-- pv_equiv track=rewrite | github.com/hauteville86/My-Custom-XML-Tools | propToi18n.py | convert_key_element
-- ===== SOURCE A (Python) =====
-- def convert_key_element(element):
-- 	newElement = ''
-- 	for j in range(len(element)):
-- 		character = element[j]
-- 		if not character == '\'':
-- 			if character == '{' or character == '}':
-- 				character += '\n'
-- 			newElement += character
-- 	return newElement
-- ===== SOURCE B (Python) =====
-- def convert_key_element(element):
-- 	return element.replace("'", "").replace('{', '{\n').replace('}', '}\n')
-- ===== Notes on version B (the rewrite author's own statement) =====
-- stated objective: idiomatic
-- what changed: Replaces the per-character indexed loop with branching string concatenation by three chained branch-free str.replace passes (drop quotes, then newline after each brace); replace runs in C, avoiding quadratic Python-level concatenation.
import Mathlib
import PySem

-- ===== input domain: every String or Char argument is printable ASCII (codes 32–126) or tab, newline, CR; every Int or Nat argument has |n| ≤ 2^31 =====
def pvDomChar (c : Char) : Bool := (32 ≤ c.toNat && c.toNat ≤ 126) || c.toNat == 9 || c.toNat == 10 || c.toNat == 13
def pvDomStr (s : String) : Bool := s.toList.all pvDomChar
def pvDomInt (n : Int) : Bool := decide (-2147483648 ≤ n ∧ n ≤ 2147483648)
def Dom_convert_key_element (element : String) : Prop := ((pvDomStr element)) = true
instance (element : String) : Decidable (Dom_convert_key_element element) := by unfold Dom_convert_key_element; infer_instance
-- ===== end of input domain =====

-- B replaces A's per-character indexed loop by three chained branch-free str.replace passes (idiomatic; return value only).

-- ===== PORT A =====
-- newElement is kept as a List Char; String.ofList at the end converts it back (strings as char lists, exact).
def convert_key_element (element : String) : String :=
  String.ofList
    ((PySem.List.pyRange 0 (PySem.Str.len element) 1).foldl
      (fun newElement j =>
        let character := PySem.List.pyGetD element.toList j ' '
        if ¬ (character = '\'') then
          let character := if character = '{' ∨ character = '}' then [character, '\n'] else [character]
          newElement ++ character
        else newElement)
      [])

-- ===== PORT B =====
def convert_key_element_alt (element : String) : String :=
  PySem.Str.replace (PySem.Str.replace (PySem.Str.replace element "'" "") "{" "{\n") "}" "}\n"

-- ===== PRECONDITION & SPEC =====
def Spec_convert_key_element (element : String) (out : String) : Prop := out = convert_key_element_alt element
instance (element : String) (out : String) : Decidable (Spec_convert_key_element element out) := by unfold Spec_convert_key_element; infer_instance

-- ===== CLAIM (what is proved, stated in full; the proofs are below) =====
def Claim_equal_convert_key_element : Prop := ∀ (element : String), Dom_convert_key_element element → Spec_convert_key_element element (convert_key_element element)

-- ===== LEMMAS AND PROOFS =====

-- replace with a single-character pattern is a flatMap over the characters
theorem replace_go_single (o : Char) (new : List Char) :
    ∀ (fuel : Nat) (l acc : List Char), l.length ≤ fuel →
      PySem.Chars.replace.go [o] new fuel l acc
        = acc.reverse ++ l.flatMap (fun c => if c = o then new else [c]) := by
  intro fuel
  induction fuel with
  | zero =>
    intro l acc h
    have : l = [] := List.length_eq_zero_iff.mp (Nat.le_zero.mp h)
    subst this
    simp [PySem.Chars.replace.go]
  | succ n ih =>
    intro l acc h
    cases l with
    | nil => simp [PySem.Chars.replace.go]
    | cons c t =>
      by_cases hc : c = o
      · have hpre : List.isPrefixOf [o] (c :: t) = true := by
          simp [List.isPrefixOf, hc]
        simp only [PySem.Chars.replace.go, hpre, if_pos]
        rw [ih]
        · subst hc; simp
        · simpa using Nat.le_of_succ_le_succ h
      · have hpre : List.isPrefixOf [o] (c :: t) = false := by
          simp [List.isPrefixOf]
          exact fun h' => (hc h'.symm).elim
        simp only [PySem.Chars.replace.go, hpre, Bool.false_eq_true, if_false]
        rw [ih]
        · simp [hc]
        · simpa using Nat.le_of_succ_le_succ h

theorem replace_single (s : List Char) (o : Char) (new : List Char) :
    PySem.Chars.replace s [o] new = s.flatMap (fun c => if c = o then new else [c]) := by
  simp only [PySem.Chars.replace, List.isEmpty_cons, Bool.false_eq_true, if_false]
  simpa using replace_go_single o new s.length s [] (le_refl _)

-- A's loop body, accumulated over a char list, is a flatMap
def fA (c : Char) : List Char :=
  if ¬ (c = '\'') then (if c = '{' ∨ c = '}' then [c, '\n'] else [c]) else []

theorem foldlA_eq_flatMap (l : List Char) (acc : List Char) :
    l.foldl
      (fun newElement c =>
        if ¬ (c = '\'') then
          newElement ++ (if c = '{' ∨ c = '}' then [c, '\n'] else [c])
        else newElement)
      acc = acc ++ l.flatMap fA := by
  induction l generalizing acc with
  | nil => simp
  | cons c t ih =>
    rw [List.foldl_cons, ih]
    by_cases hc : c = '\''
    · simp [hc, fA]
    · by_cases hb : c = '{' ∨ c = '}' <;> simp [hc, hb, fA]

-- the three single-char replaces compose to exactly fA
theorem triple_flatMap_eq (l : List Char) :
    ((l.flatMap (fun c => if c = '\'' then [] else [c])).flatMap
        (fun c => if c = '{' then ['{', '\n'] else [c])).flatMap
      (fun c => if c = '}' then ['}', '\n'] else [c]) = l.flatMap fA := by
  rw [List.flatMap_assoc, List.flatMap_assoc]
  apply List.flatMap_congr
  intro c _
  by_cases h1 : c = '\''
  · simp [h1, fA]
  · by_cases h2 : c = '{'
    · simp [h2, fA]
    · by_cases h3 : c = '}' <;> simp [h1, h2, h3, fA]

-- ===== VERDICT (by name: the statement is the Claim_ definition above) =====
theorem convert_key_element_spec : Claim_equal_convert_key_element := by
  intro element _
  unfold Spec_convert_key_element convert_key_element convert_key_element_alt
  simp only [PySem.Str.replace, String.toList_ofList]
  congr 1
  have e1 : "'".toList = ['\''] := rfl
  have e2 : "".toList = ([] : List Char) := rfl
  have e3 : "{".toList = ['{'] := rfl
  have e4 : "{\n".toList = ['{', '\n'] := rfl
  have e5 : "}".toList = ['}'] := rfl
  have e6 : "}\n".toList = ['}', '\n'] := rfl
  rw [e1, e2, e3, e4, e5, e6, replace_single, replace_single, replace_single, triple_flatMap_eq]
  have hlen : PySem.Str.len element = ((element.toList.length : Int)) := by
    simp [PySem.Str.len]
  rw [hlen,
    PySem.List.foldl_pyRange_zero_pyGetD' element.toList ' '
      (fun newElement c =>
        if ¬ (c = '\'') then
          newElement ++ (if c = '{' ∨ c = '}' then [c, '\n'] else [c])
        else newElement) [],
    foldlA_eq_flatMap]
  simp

...

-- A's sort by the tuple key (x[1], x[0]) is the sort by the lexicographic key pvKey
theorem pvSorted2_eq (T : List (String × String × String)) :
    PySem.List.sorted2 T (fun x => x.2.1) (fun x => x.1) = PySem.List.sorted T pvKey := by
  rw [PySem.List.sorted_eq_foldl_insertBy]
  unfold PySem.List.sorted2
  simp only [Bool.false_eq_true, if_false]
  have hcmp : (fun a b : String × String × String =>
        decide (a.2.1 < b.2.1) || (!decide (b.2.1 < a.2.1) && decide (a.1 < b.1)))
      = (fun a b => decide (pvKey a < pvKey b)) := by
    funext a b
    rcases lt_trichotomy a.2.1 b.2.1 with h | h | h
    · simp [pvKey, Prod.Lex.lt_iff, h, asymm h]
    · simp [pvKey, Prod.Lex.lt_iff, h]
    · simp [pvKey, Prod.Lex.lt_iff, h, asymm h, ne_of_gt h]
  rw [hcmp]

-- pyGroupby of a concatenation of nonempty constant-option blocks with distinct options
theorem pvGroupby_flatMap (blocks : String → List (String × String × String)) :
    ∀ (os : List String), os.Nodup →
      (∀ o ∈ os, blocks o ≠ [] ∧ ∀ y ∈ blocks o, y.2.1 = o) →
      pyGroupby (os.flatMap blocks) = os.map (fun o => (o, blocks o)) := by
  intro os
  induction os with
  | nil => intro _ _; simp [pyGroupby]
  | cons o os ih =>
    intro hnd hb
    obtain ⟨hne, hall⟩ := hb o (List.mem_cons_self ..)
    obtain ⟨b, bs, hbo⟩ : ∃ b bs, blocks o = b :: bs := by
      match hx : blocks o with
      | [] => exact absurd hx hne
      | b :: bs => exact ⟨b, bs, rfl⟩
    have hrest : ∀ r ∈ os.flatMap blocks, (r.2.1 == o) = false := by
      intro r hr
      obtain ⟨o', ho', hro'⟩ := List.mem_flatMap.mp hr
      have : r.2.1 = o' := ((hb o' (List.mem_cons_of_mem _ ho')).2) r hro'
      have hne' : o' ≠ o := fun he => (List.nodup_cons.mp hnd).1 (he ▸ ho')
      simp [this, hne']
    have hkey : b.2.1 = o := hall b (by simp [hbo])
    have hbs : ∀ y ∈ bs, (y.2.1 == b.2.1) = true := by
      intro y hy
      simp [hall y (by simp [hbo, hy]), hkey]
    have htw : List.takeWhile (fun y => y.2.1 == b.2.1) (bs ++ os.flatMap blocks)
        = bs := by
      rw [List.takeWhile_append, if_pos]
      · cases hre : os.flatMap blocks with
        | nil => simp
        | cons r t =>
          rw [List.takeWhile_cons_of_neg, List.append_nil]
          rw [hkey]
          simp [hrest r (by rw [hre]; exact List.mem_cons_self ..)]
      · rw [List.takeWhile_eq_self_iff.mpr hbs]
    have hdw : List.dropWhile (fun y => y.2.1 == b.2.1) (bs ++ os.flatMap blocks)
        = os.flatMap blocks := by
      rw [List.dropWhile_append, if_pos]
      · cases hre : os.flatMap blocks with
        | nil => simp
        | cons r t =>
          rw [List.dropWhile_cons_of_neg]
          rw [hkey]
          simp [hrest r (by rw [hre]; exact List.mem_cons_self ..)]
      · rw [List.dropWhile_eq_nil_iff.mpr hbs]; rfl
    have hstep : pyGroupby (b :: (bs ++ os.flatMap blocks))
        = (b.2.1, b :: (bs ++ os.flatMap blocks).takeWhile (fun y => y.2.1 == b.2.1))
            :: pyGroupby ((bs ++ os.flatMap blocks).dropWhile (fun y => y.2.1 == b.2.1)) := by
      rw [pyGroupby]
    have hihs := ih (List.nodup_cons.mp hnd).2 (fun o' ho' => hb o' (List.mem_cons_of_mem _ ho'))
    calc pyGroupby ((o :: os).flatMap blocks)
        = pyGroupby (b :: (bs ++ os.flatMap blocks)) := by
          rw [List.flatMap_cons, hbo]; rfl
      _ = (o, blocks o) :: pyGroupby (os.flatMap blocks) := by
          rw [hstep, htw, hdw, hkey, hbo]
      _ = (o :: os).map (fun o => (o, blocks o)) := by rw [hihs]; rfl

What the task asks: Starting at the line that has "b.2.1)) := by" and ending at the line that has "rw [hihs]; rfl", please write out the lines above exactly, leaving out all others.

Result for this exercise:
            :: pyGroupby ((bs ++ os.flatMap blocks).dropWhile (fun y => y.2.1 == b.2.1)) := by
      rw [pyGroupby]
    have hihs := ih (List.nodup_cons.mp hnd).2 (fun o' ho' => hb o' (List.mem_cons_of_mem _ ho'))
    calc pyGroupby ((o :: os).flatMap blocks)
        = pyGroupby (b :: (bs ++ os.flatMap blocks)) := by
          rw [List.flatMap_cons, hbo]; rfl
      _ = (o, blocks o) :: pyGroupby (os.flatMap blocks) := by
          rw [hstep, htw, hdw, hkey, hbo]
      _ = (o :: os).map (fun o => (o, blocks o)) := by rw [hihs]; rfl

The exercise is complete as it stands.